*Exercise aim*. In the material below, find the line that contains "def pvSubsets (keywords" and the line that contains "let subsets := pvSubsets keywords", then write out exactly those two lines and everything between them.

---*---

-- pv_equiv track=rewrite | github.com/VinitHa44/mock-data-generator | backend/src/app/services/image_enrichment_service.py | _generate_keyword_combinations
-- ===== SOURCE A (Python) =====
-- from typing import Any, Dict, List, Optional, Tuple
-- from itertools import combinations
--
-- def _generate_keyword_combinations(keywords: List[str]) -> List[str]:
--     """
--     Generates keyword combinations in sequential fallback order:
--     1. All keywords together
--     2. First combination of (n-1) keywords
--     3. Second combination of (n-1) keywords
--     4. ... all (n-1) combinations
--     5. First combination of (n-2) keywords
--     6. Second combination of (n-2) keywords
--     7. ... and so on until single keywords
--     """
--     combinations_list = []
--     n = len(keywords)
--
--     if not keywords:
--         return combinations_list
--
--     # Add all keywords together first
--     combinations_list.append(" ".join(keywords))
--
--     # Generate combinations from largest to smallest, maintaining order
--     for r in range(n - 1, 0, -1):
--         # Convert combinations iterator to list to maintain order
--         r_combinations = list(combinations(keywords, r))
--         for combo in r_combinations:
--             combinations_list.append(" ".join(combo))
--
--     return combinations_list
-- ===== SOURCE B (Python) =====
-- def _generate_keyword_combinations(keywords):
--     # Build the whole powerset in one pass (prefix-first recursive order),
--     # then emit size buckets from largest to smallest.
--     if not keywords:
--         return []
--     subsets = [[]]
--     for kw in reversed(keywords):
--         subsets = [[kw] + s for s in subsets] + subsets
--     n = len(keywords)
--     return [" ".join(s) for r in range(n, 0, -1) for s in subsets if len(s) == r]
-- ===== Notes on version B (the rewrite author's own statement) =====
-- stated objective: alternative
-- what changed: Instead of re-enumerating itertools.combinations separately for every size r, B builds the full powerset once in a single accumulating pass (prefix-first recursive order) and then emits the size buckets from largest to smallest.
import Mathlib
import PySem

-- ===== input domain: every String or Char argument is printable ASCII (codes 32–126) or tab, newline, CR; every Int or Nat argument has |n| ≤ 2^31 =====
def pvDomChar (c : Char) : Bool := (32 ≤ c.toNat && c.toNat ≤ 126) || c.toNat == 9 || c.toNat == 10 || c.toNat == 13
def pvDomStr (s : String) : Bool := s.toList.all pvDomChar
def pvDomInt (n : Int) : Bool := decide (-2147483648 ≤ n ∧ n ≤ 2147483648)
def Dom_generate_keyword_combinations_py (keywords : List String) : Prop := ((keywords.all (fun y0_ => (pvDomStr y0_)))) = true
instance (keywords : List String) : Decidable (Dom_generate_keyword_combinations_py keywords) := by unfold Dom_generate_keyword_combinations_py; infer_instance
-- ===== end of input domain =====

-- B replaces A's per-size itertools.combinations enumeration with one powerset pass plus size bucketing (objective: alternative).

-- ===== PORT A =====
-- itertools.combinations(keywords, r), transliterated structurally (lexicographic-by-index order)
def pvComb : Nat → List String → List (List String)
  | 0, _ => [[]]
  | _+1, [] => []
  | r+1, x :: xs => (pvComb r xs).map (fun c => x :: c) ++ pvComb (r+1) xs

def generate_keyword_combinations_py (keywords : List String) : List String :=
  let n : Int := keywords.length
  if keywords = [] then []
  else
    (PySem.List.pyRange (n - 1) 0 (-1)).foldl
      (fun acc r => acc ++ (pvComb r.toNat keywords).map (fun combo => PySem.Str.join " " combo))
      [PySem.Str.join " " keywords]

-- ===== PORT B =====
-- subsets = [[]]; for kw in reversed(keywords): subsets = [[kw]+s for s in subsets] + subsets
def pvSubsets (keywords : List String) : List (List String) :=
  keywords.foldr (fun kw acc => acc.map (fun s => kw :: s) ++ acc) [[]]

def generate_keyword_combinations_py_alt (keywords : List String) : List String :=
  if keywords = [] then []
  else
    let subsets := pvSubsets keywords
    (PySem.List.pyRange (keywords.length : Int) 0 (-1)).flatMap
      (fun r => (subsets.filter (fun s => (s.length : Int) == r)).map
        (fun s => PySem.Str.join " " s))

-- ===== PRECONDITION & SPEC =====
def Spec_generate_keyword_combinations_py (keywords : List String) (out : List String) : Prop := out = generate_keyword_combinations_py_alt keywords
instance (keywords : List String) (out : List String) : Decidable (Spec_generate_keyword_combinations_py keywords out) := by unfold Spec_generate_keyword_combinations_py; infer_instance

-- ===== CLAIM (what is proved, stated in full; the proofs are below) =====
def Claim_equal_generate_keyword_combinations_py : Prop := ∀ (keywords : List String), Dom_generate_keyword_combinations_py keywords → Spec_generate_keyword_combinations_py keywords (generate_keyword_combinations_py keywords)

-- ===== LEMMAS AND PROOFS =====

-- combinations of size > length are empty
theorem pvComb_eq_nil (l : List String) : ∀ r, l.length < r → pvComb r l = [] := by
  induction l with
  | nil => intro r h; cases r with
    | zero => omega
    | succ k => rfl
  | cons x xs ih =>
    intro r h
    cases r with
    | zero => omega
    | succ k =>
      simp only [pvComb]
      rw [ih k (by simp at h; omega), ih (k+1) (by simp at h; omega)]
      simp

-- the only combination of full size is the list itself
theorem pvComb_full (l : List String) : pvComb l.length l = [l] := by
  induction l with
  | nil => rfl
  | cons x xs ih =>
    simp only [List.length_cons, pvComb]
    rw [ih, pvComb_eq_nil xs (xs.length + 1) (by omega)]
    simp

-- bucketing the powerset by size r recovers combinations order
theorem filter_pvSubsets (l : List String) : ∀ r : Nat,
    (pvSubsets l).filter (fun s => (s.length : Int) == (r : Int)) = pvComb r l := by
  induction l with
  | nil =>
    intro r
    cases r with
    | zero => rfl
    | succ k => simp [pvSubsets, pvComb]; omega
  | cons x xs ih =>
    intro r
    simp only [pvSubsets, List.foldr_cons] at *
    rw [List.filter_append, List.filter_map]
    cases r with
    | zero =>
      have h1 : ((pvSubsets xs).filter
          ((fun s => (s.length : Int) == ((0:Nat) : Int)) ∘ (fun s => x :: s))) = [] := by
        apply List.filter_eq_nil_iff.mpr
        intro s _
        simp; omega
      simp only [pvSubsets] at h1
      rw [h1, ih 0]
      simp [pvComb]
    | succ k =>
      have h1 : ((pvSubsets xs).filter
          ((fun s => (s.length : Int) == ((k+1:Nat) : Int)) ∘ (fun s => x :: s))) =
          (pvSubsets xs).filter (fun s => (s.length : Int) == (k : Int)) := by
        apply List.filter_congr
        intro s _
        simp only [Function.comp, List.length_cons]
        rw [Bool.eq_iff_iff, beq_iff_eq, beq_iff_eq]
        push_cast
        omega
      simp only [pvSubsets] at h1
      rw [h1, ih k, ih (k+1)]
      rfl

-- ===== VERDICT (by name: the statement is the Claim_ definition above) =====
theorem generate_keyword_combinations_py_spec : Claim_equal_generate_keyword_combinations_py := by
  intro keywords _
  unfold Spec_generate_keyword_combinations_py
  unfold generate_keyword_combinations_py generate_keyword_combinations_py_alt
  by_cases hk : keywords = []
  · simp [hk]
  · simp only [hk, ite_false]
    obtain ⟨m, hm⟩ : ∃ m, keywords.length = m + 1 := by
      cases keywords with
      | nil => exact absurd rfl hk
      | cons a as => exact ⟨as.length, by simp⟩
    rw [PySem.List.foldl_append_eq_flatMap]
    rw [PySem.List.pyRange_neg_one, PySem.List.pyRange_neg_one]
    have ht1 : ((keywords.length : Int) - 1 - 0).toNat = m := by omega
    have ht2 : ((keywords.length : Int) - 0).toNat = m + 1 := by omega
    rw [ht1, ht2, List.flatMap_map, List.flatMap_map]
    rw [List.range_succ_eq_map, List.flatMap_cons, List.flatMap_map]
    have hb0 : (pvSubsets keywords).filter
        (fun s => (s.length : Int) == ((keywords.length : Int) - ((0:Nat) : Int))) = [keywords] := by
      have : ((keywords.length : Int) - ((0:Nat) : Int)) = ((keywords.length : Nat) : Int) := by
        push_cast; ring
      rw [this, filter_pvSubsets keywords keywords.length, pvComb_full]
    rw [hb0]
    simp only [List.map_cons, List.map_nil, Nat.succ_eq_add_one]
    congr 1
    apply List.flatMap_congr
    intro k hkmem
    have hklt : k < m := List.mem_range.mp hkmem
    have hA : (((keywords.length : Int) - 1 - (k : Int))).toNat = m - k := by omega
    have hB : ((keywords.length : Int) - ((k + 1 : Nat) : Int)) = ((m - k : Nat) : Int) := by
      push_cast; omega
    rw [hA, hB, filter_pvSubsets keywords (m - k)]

---*---

*Answer to this task*.
def pvSubsets (keywords : List String) : List (List String) :=
  keywords.foldr (fun kw acc => acc.map (fun s => kw :: s) ++ acc) [[]]

def generate_keyword_combinations_py_alt (keywords : List String) : List String :=
  if keywords = [] then []
  else
    let subsets := pvSubsets keywords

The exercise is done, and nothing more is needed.